# As a COURTESY, Please post to your thread when your offer has been Taken or Withdrawn



## Goofyhobbie

Please be Courteous and Let everyone know when your offer has been Rented or Withdrawn.


----------



## JudyS

On older threads, the option to edit the original post (and subject line) goes away. Dave, is there a way for members to change their subject lines to say the unit has rented, or should members contact a moderator?


----------



## DeniseM

You can simply add a post to the thread saying that it is no longer available - thanks!


----------



## JudyS

Thanks, Denise. I had noticed that a lot of listings say "[Rented]" at the start of the subject line, but wasn't sure who had edited the subject line.


----------



## DeniseM

JudyS said:


> Thanks, Denise.

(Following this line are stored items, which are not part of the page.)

-- pv_equiv track=rewrite | github.com/aalokpatwa/cardcounting | strategy.py | get_hand_index
-- ===== SOURCE A (Python) =====
-- def get_hand_index(player_hand: list, start=False):
--     hand = sorted(player_hand)
--
--     # If we're on our original two cards, we can split
--     if start:
--         # Decide whether to split
--         if hand[0] == hand[1]:
--             return str(hand[0]) + str(hand[1])
--
--         # Soft hand
--         if hand[1] == "A":
--             return "A" + hand[0]
--
--         # No ace
--         integer_version = [int(card) for card in hand]
--         return str(sum(integer_version))
--
--     else:
--         # If we have AA after doubling/splitting, treat as 12
--         if len(hand) == 2 and hand[0] == "A" and hand[1] == "A":
--             return "12"
--
--         # Otherwise, determine whether to play hard or soft ace
--         if hand[-1] == "A":
--             previous_ints = [int(card) if card != "A" else 1 for card in hand[:-1]]
--
--             # Can't play a soft hand -- previous cards total more than 10
--             if sum(previous_ints) > 10:
--                 return str(sum(previous_ints) + 1)
--
--             # Soft hand
--             return "A" + str(sum(previous_ints))
--
--         # No aces in the hand
--         integer_version = [int(card) for card in hand]
--         return str(sum(integer_version))
-- ===== SOURCE B (Python) =====
-- def get_hand_index(player_hand: list, start=False):
--     # Sort-free: classify by the min/second-min (start) or by ace count and
--     # non-ace sum (running hand). Return value only; no mutation of the input.
--     num_aces = player_hand.count("A")
--     others = [c for c in player_hand if c != "A"]
--     if start:
--         m = min(player_hand)
--         rest = list(player_hand)
--         rest.remove(m)
--         m2 = min(rest)
--         if m == m2:
--             return m + m2
--         if m2 == "A":
--             return "A" + m
--         return str(sum(int(c) for c in player_hand))
--     else:
--         if num_aces == 2 and len(player_hand) == 2:
--             return "12"
--         if max(player_hand) == "A":
--             soft = sum(int(c) for c in others) + (num_aces - 1)
--             if soft > 10:
--                 return str(soft + 1)
--             return "A" + str(soft)
--         return str(sum(int(c) for c in player_hand))
-- ===== Notes on version B (the rewrite author's own statement) =====
-- stated objective: simpler
-- what changed: B drops A's sort entirely: the start branch works from min and second-min of the hand, the running branch from the ace count, the max card and the sum of the non-ace cards, so no sorted copy of the hand is built.
import Mathlib
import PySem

I had noticed that a lot of listings say "[Rented]" at the start of the subject line, but wasn't sure who had edited the subject line.



Moderators do that.


----------



## kaio

Upon immediately posting, you have an option of an "advanced edit" to change the subject line, but the ability to edit your initial post goes away after so long, along with the advanced edit option for that initial post.  I also feel bad sometimes bumping an old thread just to say it is no longer available.

_Edit: I see you knew this already Judy, but suggestion to others whom may not know_


----------



## JudyS

DeniseM said:


> Moderators do that.


Thanks for the information, Denise, and for the work that you and the other moderators do!

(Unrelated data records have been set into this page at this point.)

-- pv_equiv track=rewrite | github.com/CrhistianMRe/python-dsa | CH3/name_exist/main.py | does_name_exist
-- ===== SOURCE A (Python) =====
-- def does_name_exist(first_names, last_names, full_name):
--     result = False
--     for first in first_names:
--         for last in last_names:
--             possible = first + " " + last
--             if full_name == possible:
--                 result = True
--
--     return result
-- ===== SOURCE B (Python) =====
-- def does_name_exist(first_names, last_names, full_name):
--     firsts = set(first_names)
--     lasts = set(last_names)
--     for i in range(len(full_name)):
--         if full_name[i] == ' ' and full_name[:i] in firsts and full_name[i+1:] in lasts:
--             return True
--     return False
-- ===== Notes on version B (the rewrite author's own statement) =====
-- stated objective: faster
-- what changed: Instead of forming every first+' '+last combination and comparing it to full_name, B scans full_name once for space positions and tests the prefix/suffix against hash sets of the names.
import Mathlib
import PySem

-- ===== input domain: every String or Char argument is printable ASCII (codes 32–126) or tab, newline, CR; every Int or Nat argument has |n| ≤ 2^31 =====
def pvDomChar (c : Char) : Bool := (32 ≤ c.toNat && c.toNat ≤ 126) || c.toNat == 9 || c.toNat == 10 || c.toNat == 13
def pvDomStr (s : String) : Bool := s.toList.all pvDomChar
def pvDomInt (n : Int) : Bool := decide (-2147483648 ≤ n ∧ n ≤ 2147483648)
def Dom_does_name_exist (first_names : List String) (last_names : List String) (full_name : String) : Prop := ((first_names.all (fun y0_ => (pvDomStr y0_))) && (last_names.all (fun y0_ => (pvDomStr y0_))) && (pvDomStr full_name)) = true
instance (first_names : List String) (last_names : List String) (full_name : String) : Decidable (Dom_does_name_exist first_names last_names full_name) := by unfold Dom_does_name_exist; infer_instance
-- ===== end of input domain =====

-- B scans full_name for space positions and tests prefix/suffix against hash sets of the names,
-- instead of A's forming of every first+" "+last combination; return values agree on all inputs.

-- ===== PORT A =====
-- Python string concatenation/equality is ported on code-point lists (exact; Lean's own
-- String.append is opaque to the kernel).
def does_name_exist (first_names : List String) (last_names : List String) (full_name : String) : Bool :=
  first_names.foldl (fun result first =>
    last_names.foldl (fun result last =>
      let possible := first.toList ++ [' '] ++ last.toList
      if full_name.toList == possible then true else result) result) false

-- ===== PORT B =====
def does_name_exist_alt (first_names : List String) (last_names : List String) (full_name : String) : Bool :=
  let firsts : PySem.Set String := PySem.Set.ofList first_names
  let lasts : PySem.Set String := PySem.Set.ofList last_names
  (PySem.List.pyRange 0 (PySem.Str.len full_name) 1).any fun i =>
    (PySem.Str.pyGet? full_name i == some ' ')
    && firsts.contains (PySem.Str.slice full_name none (some i))
    && lasts.contains (PySem.Str.slice full_name (some (i + 1)) none)

-- ===== PRECONDITION & SPEC =====
def Spec_does_name_exist (first_names : List String) (last_names : List String) (full_name : String) (out : Bool) : Prop := out = does_name_exist_alt first_names last_names full_name
instance (first_names : List String) (last_names : List String) (full_name : String) (out : Bool) : Decidable (Spec_does_name_exist first_names last_names full_name out) := by unfold Spec_does_name_exist; infer_instance

-- ===== CLAIM (what is proved, stated in full; the proofs are below) =====
def Claim_equal_does_name_exist : Prop := ∀ (first_names : List String) (last_names : List String) (full_name : String), Dom_does_name_exist first_names last_names full_name → Spec_does_name_exist first_names last_names full_name (does_name_exist first_names last_names full_name)

-- ===== LEMMAS AND PROOFS =====

-- A's inner loop 'if hit: result = True' is an 'or' with an any.
theorem foldl_if_true_eq_or_any {α : Type} (p : α → Bool) (l : List α) (r : Bool) :
    l.foldl (fun r x => if p x then true else r) r = (r || l.any p) := by
  induction l generalizing r with
  | nil => simp
  | cons x xs ih => cases hx : p x <;> rw [List.foldl_cons, ih] <;> simp [hx]

theorem foldl_or_eq_any {α : Type} (p : α → Bool) (l : List α) (r : Bool) :
    l.foldl (fun r x => r || p x) r = (r || l.any p) := by
  induction l generalizing r with
  | nil => simp
  | cons x xs ih => simp [List.foldl_cons, ih, Bool.or_assoc]

-- A returns true iff some first/last pair concatenates to full_name.
theorem does_name_exist_eq_true_iff (fns lns : List String) (full : String) :
    does_name_exist fns lns full = true ↔
      ∃ f ∈ fns, ∃ l ∈ lns, full.toList = f.toList ++ ' ' :: l.toList := by
  unfold does_name_exist
  have h1 : ∀ (r : Bool),
      fns.foldl (fun result first =>
        lns.foldl (fun result last =>
          let possible := first.toList ++ [' '] ++ last.toList
          if full.toList == possible then true else result) result) r
      = (r || fns.any (fun f => lns.any (fun l =>
          full.toList == f.toList ++ [' '] ++ l.toList))) := by
    intro r
    have : ∀ (r : Bool) (f : String),
        lns.foldl (fun result last =>
          let possible := f.toList ++ [' '] ++ last.toList
          if full.toList == possible then true else result) r
        = (r || lns.any (fun l => full.toList == f.toList ++ [' '] ++ l.toList)) := by
      intro r f
      exact foldl_if_true_eq_or_any (fun l => full.toList == f.toList ++ [' '] ++ l.toList) lns r
    calc _ = fns.foldl (fun r f => r || lns.any (fun l =>
              full.toList == f.toList ++ [' '] ++ l.toList)) r := by
            simp only [this]
      _ = _ := foldl_or_eq_any _ fns r
  rw [h1]
  simp [List.any_eq_true]

-- B returns true iff full_name splits at some space into a known first and last name.
theorem does_name_exist_alt_eq_true_iff (fns lns : List String) (full : String) :
    does_name_exist_alt fns lns full = true ↔
      ∃ n : Nat, n < full.toList.length ∧ full.toList[n]? = some ' ' ∧
        (∃ f ∈ fns, f.toList = full.toList.take n) ∧
        (∃ l ∈ lns, l.toList = full.toList.drop (n + 1)) := by
  unfold does_name_exist_alt
  simp only [List.any_eq_true, PySem.List.mem_pyRange_one, PySem.Str.len_eq,
    Bool.and_eq_true, beq_iff_eq, PySem.Set.contains_iff, PySem.Set.mem_ofList]
  constructor
  · rintro ⟨i, ⟨hi0, hin⟩, ⟨hsp, hf⟩, hl⟩
    lift i to Nat using hi0
    refine ⟨i, by exact_mod_cast hin, ?_, ?_, ?_⟩
    · simpa [PySem.Str.pyGet?_natCast] using hsp
    · refine ⟨_, hf, ?_⟩
      rw [PySem.Str.toList_slice]
      simp only [PySem.Chars.slice_eq_listSlice, PySem.List.slice_to_natCast]
    · refine ⟨_, hl, ?_⟩
      rw [PySem.Str.toList_slice,
        show ((i : Int) + 1) = ((i + 1 : Nat) : Int) by push_cast; ring]
      simp only [PySem.Chars.slice_eq_listSlice, PySem.List.slice_from_natCast]
  · rintro ⟨n, hn, hsp, ⟨f, hf, hft⟩, ⟨l, hl, hlt⟩⟩
    refine ⟨(n : Int), ⟨by positivity, by exact_mod_cast hn⟩, ⟨?_, ?_⟩, ?_⟩
    · simpa [PySem.Str.pyGet?_natCast] using hsp
    · have : PySem.Str.slice full none (some (n : Int)) = f := by
        apply String.toList_inj.mp
        rw [PySem.Str.toList_slice]
        simp only [PySem.Chars.slice_eq_listSlice, PySem.List.slice_to_natCast]
        exact hft.symm
      rw [this]; exact hf
    · have : PySem.Str.slice full (some ((n : Int) + 1)) none = l := by
        apply String.toList_inj.mp
        rw [PySem.Str.toList_slice,
          show ((n : Int) + 1) = ((n + 1 : Nat) : Int) by push_cast; ring]
        simp only [PySem.Chars.slice_eq_listSlice, PySem.List.slice_from_natCast]
        exact hlt.symm
      rw [this]; exact hl

-- The two characterisations describe the same splits.
theorem split_iff (fns lns : List String) (full : String) :
    (∃ f ∈ fns, ∃ l ∈ lns, full.toList = f.toList ++ ' ' :: l.toList) ↔
      ∃ n : Nat, n < full.toList.length ∧ full.toList[n]? = some ' ' ∧
        (∃ f ∈ fns, f.toList = full.toList.take n) ∧
        (∃ l ∈ lns, l.toList = full.toList.drop (n + 1)) := by
  constructor
  · rintro ⟨f, hf, l, hl, heq⟩
    refine ⟨f.toList.length, ?_, ?_, ⟨f, hf, ?_⟩, ⟨l, hl, ?_⟩⟩
    · rw [heq]; simp
    · rw [heq]; simp
    · rw [heq]; simp
    · rw [heq]
      have h2 : f.toList ++ ' ' :: l.toList = (f.toList ++ [' ']) ++ l.toList := by simp
      have hlen : f.toList.length + 1 = (f.toList ++ [' ']).length := by simp
      rw [h2, hlen, List.drop_left]
  · rintro ⟨n, hn, hsp, ⟨f, hf, hft⟩, ⟨l, hl, hlt⟩⟩
    refine ⟨f, hf, l, hl, ?_⟩
    rw [hft, hlt]
    have hget : full.toList[n]'hn = ' ' := by
      have := List.getElem?_eq_getElem hn (l := full.toList)
      rw [hsp] at this
      exact (Option.some_inj.mp this.symm)
    conv_lhs => rw [← List.take_append_drop n full.toList]
    rw [List.drop_eq_getElem_cons hn, hget]

-- ===== VERDICT (by name: the statement is the Claim_ definition above) =====
theorem does_name_exist_spec : Claim_equal_does_name_exist := by
  intro fns lns full _
  unfold Spec_does_name_exist
  rw [Bool.eq_iff_iff, does_name_exist_eq_true_iff, does_name_exist_alt_eq_true_iff]
  exact split_iff fns lns full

Like Kaio, I feel bad bumping a thread just to say the unit is gone. Is it better to edit the last post in the thread (if that option is still available)? How about PM'ing a moderator rather than bumping the thread--does that just create extra work for the mods?


----------



## DeniseM

Hi Judy - Either bumping or notifying a Mod is fine - thanks!


----------



## JudyS

Thanks, Denise!


----------



## skylerlee

Still wish we had a way to edit the subject line of our own posts to say 'TAKEN'. Seems to me that that wouls be easier for eveyone concerned.
Email to moderator not needed to make change; moderator work reduces, those looking for a rental would not need to OPEN every post of interest to see the status. We'd ALL win.  I'll ask once again...
Can't the poster be given a method to change their own post and headline?? It's one  of my ongoing frustrations as both a 'poster' and a 'searcher'.  Ruth


----------



## GuitarKidd

Is there a chance to make it a rule that they have name the resort, city, and cost in the subject?


----------



## Goofyhobbie

*Changing the Title Line of a Thread Well After The Thread Has Matured.*

If we were to agree to allow an OP to change the Title of a thread that ability would probably have to be universal throughout the Forums. 

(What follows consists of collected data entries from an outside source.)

-- pv_equiv track=rewrite | github.com/MinikoCappu/Kursovaya | Основная транспортная.py | delete_columns
-- ===== SOURCE A (Python) =====
-- def delete_columns(matrix, columns, rows):
--     deleted = []
--     for n in columns:
--         non_zero = 0
--         for m in rows:
--             if matrix[m][n] != 0:
--                 non_zero += 1
--                 if non_zero > 1:
--                     break
--         if non_zero <= 1:
--             deleted.append(n)
--     return deleted
-- ===== SOURCE B (Python) =====
-- def delete_columns(matrix, columns, rows):
--     cols = list(dict.fromkeys(columns))
--     counts = {}
--     for m in rows:
--         row = matrix[m]
--         for n in cols:
--             if row[n] != 0:
--                 counts[n] = counts.get(n, 0) + 1
--     return [n for n in columns if counts.get(n, 0) <= 1]
-- ===== Notes on version B (the rewrite author's own statement) =====
-- stated objective: alternative
-- what changed: Replaces A's per-column scan with early break by a single row-major pass maintaining a count table over the distinct columns, followed by a filter of the original columns list.
-- outside the precondition, e.g. on delete_columns([[1], [1]], [0], [0, 1, 5]): A returns [], B raises IndexError
import Mathlib
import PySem

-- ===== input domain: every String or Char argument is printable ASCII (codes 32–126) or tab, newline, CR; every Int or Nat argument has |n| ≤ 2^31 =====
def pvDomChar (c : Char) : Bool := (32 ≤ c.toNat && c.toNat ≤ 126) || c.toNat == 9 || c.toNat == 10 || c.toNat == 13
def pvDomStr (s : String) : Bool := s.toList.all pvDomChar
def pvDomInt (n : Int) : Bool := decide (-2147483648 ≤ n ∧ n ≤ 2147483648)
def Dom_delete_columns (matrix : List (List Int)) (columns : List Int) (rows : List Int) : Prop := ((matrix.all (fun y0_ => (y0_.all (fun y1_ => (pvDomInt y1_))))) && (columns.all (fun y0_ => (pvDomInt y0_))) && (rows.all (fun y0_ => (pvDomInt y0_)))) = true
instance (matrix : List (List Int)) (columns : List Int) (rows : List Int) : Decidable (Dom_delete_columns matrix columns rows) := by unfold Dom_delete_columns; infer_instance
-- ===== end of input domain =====

-- B replaces A's per-column scan with early break by one row-major counting pass plus a filter (objective: alternative decomposition, same cost).

-- ===== PORT A =====
-- inner 'for m in rows' loop of A: counts non-zero entries of column n, breaking once the count exceeds 1
def pvInnerA (matrix : List (List Int)) (n : Int) : List Int → Int → Int
  | [], nz => nz
  | m :: rest, nz =>
    if PySem.List.pyGetD (PySem.List.pyGetD matrix m []) n 0 ≠ 0 then
      (if nz + 1 > 1 then nz + 1 else pvInnerA matrix n rest (nz + 1))
    else pvInnerA matrix n rest nz

def delete_columns (matrix : List (List Int)) (columns : List Int) (rows : List Int) : List Int :=
  columns.foldl (fun deleted n =>
    if pvInnerA matrix n rows 0 ≤ 1 then deleted ++ [n] else deleted) []

-- ===== PORT B =====
def delete_columns_alt (matrix : List (List Int)) (columns : List Int) (rows : List Int) : List Int :=
  let cols := PySem.List.dedup columns
  let counts : PySem.Dict Int Int := rows.foldl (fun d m =>
    let row := PySem.List.pyGetD matrix m []
    cols.foldl (fun d n =>
      if PySem.List.pyGetD row n 0 ≠ 0 then d.modify n 0 (· + 1) else d) d)
    PySem.Dict.empty
  columns.filter (fun n => counts.getD n 0 ≤ 1)

-- ===== PRECONDITION & SPEC =====
-- Pre_ excludes the index errors: every row index and every (row, column) index pair must be in range.
-- This is slightly narrower than A's exact returning set: A may also return when an out-of-range index is
-- never reached because the inner loop breaks early (or because columns is empty); B raises there.
def Pre_delete_columns (matrix : List (List Int)) (columns : List Int) (rows : List Int) : Prop :=
  ∀ m ∈ rows, PySem.Raise.InRange matrix.length m ∧
    ∀ n ∈ columns, PySem.Raise.InRange (PySem.List.pyGetD matrix m []).length n
instance (matrix : List (List Int)) (columns : List Int) (rows : List Int) : Decidable (Pre_delete_columns matrix columns rows) := by unfold Pre_delete_columns; infer_instance

def pvWitness_delete_columns : List (List Int) × List Int × List Int := ([[1, 0], [2, 3]], [0, 1], [0, 1])

def Spec_delete_columns (matrix : List (List Int)) (columns : List Int) (rows : List Int) (out : List Int) : Prop := out = delete_columns_alt matrix columns rows
instance (matrix : List (List Int)) (columns : List Int) (rows : List Int) (out : List Int) : Decidable (Spec_delete_columns matrix columns rows out) := by unfold Spec_delete_columns; infer_instance

-- ===== CLAIM (what is proved, stated in full; the proofs are below) =====
def Claim_equal_delete_columns : Prop := ∀ (matrix : List (List Int)) (columns : List Int) (rows : List Int), Dom_delete_columns matrix columns rows → Pre_delete_columns matrix columns rows → Spec_delete_columns matrix columns rows (delete_columns matrix columns rows)

-- ===== LEMMAS AND PROOFS =====

-- the number of rows (from `rows`) whose entry in column n is non-zero
def pvCount (matrix : List (List Int)) (n : Int) (rows : List Int) : Nat :=
  (rows.filter (fun m => PySem.List.pyGetD (PySem.List.pyGetD matrix m []) n 0 ≠ 0)).length

-- A's inner loop decides exactly 'pvCount ≤ 1'
theorem pvInnerA_le_one (matrix : List (List Int)) (n : Int) (rows : List Int) :
    ∀ nz : Int, 0 ≤ nz → (pvInnerA matrix n rows nz ≤ 1 ↔ nz + (pvCount matrix n rows : Int) ≤ 1) := by
  induction rows with
  | nil => intro nz _; simp [pvInnerA, pvCount]
  | cons m rest ih =>
    intro nz hnz
    by_cases h : PySem.List.pyGetD (PySem.List.pyGetD matrix m []) n 0 ≠ 0
    · simp only [pvInnerA, pvCount, if_pos h, List.filter_cons, decide_eq_true_eq,
        List.length_cons]
      by_cases h2 : nz + 1 > 1
      · rw [if_pos h2]
        have : (0 : Int) ≤ (pvCount matrix n rest : Int) := Int.natCast_nonneg _
        constructor <;> intro <;> omega
      · rw [if_neg h2, ih (nz + 1) (by omega)]
        unfold pvCount
        push_cast
        omega
    · simp only [pvInnerA, pvCount, if_neg h, List.filter_cons, decide_eq_true_eq]
      rw [ih nz hnz]
      rfl

-- inner counting fold: effect on one key
theorem pvInner_getD (row : List Int) (cols : List Int) (d : PySem.Dict Int Int) (n : Int) :
    (cols.foldl (fun d n' =>
        if PySem.List.pyGetD row n' 0 ≠ 0 then d.modify n' 0 (· + 1) else d) d).getD n 0
      = d.getD n 0 + (if PySem.List.pyGetD row n 0 ≠ 0 then (cols.count n : Int) else 0) := by
  induction cols generalizing d with
  | nil => simp
  | cons c rest ih =>
    rw [List.foldl_cons]
    by_cases hc : PySem.List.pyGetD row c 0 ≠ 0
    · rw [if_pos hc, ih, PySem.Dict.getD_modify]
      rcases eq_or_ne n c with h | h
      · subst h
        rw [if_pos rfl, if_pos hc, if_pos hc, List.count_cons_self]
        push_cast
        ring
      · rw [if_neg h, List.count_cons_of_ne h.symm]
    · rw [if_neg hc, ih]
      congr 1
      rcases eq_or_ne n c with h | h
      · subst h
        rw [if_neg hc, if_neg hc]
      · rw [List.count_cons_of_ne h.symm]

-- outer counting fold: the table holds cols.count n copies of each non-zero hit
theorem pvOuter_getD (matrix : List (List Int)) (cols : List Int) (n : Int) :
    ∀ (rows : List Int) (d : PySem.Dict Int Int),
    (rows.foldl (fun d m =>
        cols.foldl (fun d n' =>
          if PySem.List.pyGetD (PySem.List.pyGetD matrix m []) n' 0 ≠ 0 then d.modify n' 0 (· + 1) else d) d)
        d).getD n 0
      = d.getD n 0 + (pvCount matrix n rows : Int) * (cols.count n : Int) := by
  intro rows
  induction rows with
  | nil => intro d; simp [pvCount]
  | cons m rest ih =>
    intro d
    rw [List.foldl_cons, ih, pvInner_getD]
    unfold pvCount
    rw [List.filter_cons]
    by_cases h : PySem.List.pyGetD (PySem.List.pyGetD matrix m []) n 0 ≠ 0
    · rw [if_pos h, if_pos (by simpa using h), List.length_cons]
      push_cast
      ring
    · rw [if_neg h, if_neg (by simpa using h), add_zero]

-- ===== VERDICT (by name: the statement is the Claim_ definition above) =====
theorem delete_columns_spec : Claim_equal_delete_columns := by
  intro matrix columns rows _ _
  unfold Spec_delete_columns delete_columns delete_columns_alt
  rw [PySem.List.foldl_append_ite_eq_filter]
  simp only [List.nil_append]
  apply List.filter_congr
  intro n hn
  have hcnt : (PySem.List.dedup columns).count n = 1 := by
    exact List.count_eq_one_of_mem (PySem.List.nodup_dedup columns) (by rw [PySem.List.mem_dedup]; exact hn)
  rw [pvOuter_getD, hcnt]
  simp only [PySem.Dict.getD_empty, Int.natCast_one, mul_one, zero_add]
  have := pvInnerA_le_one matrix n rows 0 le_rfl
  simp only [zero_add] at this
  rw [decide_eq_decide]
  exact this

Whenever, I notice that a significant change has occurred within a Rental thread I routinely change the title without being asked; but sometimes watching the Forum for such needed change is not practical.

Although TUG allows a change to a Title of a Thread to exist for a short period of time to allow the OP the opportunity to  edit the Title immediately after posting, that ability goes away once the Thread has matured and had the opportunity to have responses. 

The ability to adjust the title after the short time frame has passed is then an administrative function that can only be done by an Administrator or Moderator. 

As Denise has already advised, just PM any Moderator. 

Meanwhile, keep in mind that there is probably a very good reason for the cut-off in editing.

Think of it this way, if any OP had that ability and exercised it periodically   throughout the Forums the ability to easily find or follow a thread that has aged would be compromised.


----------



## UtahStockMom

*Lots of recently rented places need update in the title*

I understand what you are saying about not having the OP have the "rights" to change their own titles.  But there are a whole bunch of listings that have rented that I've just opened and closed and opened and closed and so on.  And of course we don't have searchability.  You moderators deserve a lot of credit for watching these.

I wish I'd realized this was here before I let my May 2012 Gatlinburg just go unused and unbanked and unanythinged.  This is a wonderful forum and thank you for keeping it up.

UtahStockMom


----------